Y: Funny that you should ask about that. I was chatting about this with a friend recently. We were talking about my autocrossing – about my performance at the Tour – and I told him I came in first in my class (ESL) and fourth in the Ladies Index. He asked, "What is the purpose of the Ladies classes?" Considering our driving performance doesn't come down to biological differences, why should we have separate classes? I think Ladies classes are necessary, not because we're physically capable of different things than men (as in other professional sports), but because of the emotional hurdle of entering a very male-centric space. Women often aren’t sure if they’re welcome in motorsports, and Ladies classes offer a place that becomes, essentially, a stopgap until they’re comfortable to move into the open classes. I believe the availability of Ladies classes helps women come out and drive without feeling like they need to bring a male friend to validate their presence at an event. My own experience wasn’t that way, since I had a boyfriend with me to ease my entry into the sport. But I’ve seen other ladies run into this problem and simply not return. I have noticed that the younger set has generally been more accepting.

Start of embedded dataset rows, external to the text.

-- pv_equiv track=rewrite | github.com/TsarFox/mupen64plus-ui-console | mupen64debug/frontend.py | collapse_keystrokes
-- ===== SOURCE A (Python) =====
-- KEYSTROKE_TREE = {
--     # Initial terminals
--     "enter": "eval",
--     "backspace": "delete-backward-char",
--     "ctrl h": "help",
--     "ctrl e": "end-of-line",
--     "ctrl a": "beginning-of-line",
--     "ctrl n": "forward-hist",
--     "ctrl p": "backward-hist",
--     "ctrl f": "forward-char",
--     "ctrl b": "backward-char",
--
--     # Complex keystrokes
--     "ctrl x": {
--         "ctrl x": "exit-debugger",
--     }
-- }
--
-- def collapse_keystrokes(keystrokes):
--     cur = KEYSTROKE_TREE
--     for keystroke in keystrokes:
--         cur = cur.get(keystroke, None)
--         if cur is None:
--             return None
--         if isinstance(cur, str):
--             return cur
--     return "incomplete"
-- ===== SOURCE B (Python) =====
-- # Flat table of complete keystroke paths -> commands, plus the set of internal
-- # prefixes; collapse_keystrokes grows a prefix tuple and indexes the table.
-- COMMANDS = {
--     ("enter",): "eval",
--     ("backspace",): "delete-backward-char",
--     ("ctrl h",): "help",
--     ("ctrl e",): "end-of-line",
--     ("ctrl a",): "beginning-of-line",
--     ("ctrl n",): "forward-hist",
--     ("ctrl p",): "backward-hist",
--     ("ctrl f",): "forward-char",
--     ("ctrl b",): "backward-char",
--     ("ctrl x", "ctrl x"): "exit-debugger",
-- }
--
-- PREFIXES = {("ctrl x",)}
--
-- def collapse_keystrokes(keystrokes):
--     prefix = ()
--     for keystroke in keystrokes:
--         prefix += (keystroke,)
--         cmd = COMMANDS.get(prefix)
--         if cmd is not None:
--             return cmd
--         if prefix not in PREFIXES:
--             return None
--     return "incomplete"
-- ===== Notes on version B (the rewrite author's own statement) =====
-- stated objective: alternative
-- what changed: Replaces the nested-dict pointer walk with a precomputed flat table mapping complete keystroke paths to commands plus a set of internal prefixes, indexed by a growing prefix tuple.
import Mathlib
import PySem

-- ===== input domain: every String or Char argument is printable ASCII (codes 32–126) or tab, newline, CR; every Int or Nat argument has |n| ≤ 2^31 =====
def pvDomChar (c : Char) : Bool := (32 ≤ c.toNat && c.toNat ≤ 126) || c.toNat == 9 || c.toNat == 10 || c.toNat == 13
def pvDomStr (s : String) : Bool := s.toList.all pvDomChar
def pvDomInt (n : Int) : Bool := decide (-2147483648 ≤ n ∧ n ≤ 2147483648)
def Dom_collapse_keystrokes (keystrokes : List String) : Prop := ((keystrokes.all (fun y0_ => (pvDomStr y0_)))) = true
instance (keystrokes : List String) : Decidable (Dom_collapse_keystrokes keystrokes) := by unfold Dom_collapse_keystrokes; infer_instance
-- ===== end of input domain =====

-- B replaces A's nested-dict pointer walk with a precomputed flat table of complete
-- keystroke paths plus a prefix set, indexed by a growing prefix (objective: alternative).



-- ===== PORT A =====
-- Values of the nested keystroke tree: a terminal string or a sub-dict (inner
-- dicts of KEYSTROKE_TREE map strings to strings only, so one level suffices).
inductive KVal
  | str : String → KVal
  | sub : List (String × String) → KVal
deriving DecidableEq, Repr

def KEYSTROKE_TREE : PySem.Dict String KVal :=
  PySem.Dict.mk [("enter", .str "eval"),
   ("backspace", .str "delete-backward-char"),
   ("ctrl h", .str "help"),
   ("ctrl e", .str "end-of-line"),
   ("ctrl a", .str "beginning-of-line"),
   ("ctrl n", .str "forward-hist"),
   ("ctrl p", .str "backward-hist"),
   ("ctrl f", .str "forward-char"),
   ("ctrl b", .str "backward-char"),
   ("ctrl x", .sub [("ctrl x", "exit-debugger")])]

-- the for-loop of A: thread `cur` (a dict node) through the keystroke list
def collapse_keystrokes_go (cur : PySem.Dict String KVal) (ks : List String) : Option String :=
  match ks with
  | [] => some "incomplete"
  | k :: rest =>
    match PySem.Dict.get? cur k with
    | none => none                      -- cur is None -> return None
    | some (KVal.str s) => some s           -- isinstance(cur, str) -> return cur
    | some (KVal.sub d) => collapse_keystrokes_go (PySem.Dict.mk (d.map (fun p => (p.1, KVal.str p.2)))) rest

def collapse_keystrokes (keystrokes : List String) : Option String :=
  collapse_keystrokes_go KEYSTROKE_TREE keystrokes

-- ===== PORT B =====
def COMMANDS : PySem.Dict (List String) String :=
  PySem.Dict.mk [(["enter"], "eval"),
   (["backspace"], "delete-backward-char"),
   (["ctrl h"], "help"),
   (["ctrl e"], "end-of-line"),
   (["ctrl a"], "beginning-of-line"),
   (["ctrl n"], "forward-hist"),
   (["ctrl p"], "backward-hist"),
   (["ctrl f"], "forward-char"),
   (["ctrl b"], "backward-char"),
   (["ctrl x", "ctrl x"], "exit-debugger")]

def PREFIXES : PySem.Set (List String) := PySem.Set.ofList [["ctrl x"]]

-- the for-loop of B: grow `prefix`, index the flat table
def collapse_keystrokes_alt_go (pfx : List String) (ks : List String) : Option String :=
  match ks with
  | [] => some "incomplete"
  | k :: rest =>
    let pfx' := pfx ++ [k]
    match PySem.Dict.get? COMMANDS pfx' with
    | some cmd => some cmd
    | none => if PREFIXES.contains pfx' then collapse_keystrokes_alt_go pfx' rest else none

def collapse_keystrokes_alt (keystrokes : List String) : Option String :=
  collapse_keystrokes_alt_go [] keystrokes

-- ===== PRECONDITION & SPEC =====
def Spec_collapse_keystrokes (keystrokes : List String) (out : Option String) : Prop := out = collapse_keystrokes_alt keystrokes
instance (keystrokes : List String) (out : Option String) : Decidable (Spec_collapse_keystrokes keystrokes out) := by unfold Spec_collapse_keystrokes; infer_instance

-- ===== CLAIM (what is proved, stated in full; the proofs are below) =====
def Claim_equal_collapse_keystrokes : Prop := ∀ (keystrokes : List String), Dom_collapse_keystrokes keystrokes → Spec_collapse_keystrokes keystrokes (collapse_keystrokes keystrokes)

-- ===== LEMMAS AND PROOFS =====

-- ===== VERDICT (by name: the statement is the Claim_ definition above) =====
set_option maxHeartbeats 2000000 in
theorem collapse_keystrokes_spec : Claim_equal_collapse_keystrokes := by
  intro ks _
  unfold Spec_collapse_keystrokes collapse_keystrokes collapse_keystrokes_alt
  cases ks with
  | nil => rfl
  | cons k rest =>
    by_cases h1 : "ctrl x" = k
    · cases h1
      cases rest with
      | nil => rfl
      | cons k2 rest2 =>
        by_cases h2 : "ctrl x" = k2
        · cases h2; rfl
        · simp [collapse_keystrokes_go, collapse_keystrokes_alt_go, KEYSTROKE_TREE, COMMANDS,
                PREFIXES, PySem.Set.ofList, PySem.Set.contains,
                PySem.Set.add, PySem.Dict.get?, h2]
    · simp only [collapse_keystrokes_go, collapse_keystrokes_alt_go, KEYSTROKE_TREE, COMMANDS,
                 PREFIXES]
      by_cases e1 : "enter" = k <;> by_cases e2 : "backspace" = k <;>
        by_cases e3 : "ctrl h" = k <;> by_cases e4 : "ctrl e" = k <;>
        by_cases e5 : "ctrl a" = k <;> by_cases e6 : "ctrl n" = k <;>
        by_cases e7 : "ctrl p" = k <;> by_cases e8 : "ctrl f" = k <;>
        by_cases e9 : "ctrl b" = k <;>
        simp_all [PySem.Set.ofList, PySem.Set.contains, PySem.Set.add, PySem.Dict.get?]
      intro h
      exact absurd h.symm h1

JH: With that thought in mind, what would you tell the other ladies out there that are on the fence about trying autocross?

Y: Just try it. See what you can do. It may seem scary when you first come in to it, but that’s OK. Tony started autocrossing before I did, with a small marque club. The first time I rode with him, I was cone-blind, couldn't parse what was happening, felt completely tossed around in the passenger seat, and left the car shaking, telling him I would never autocross. A friend convinced me to come back and try it again, but to drive this time. So, I drove at the following event, and was well and truly hooked. So, come out and drive! Know that you are completely welcome, and that it is a ton of fun!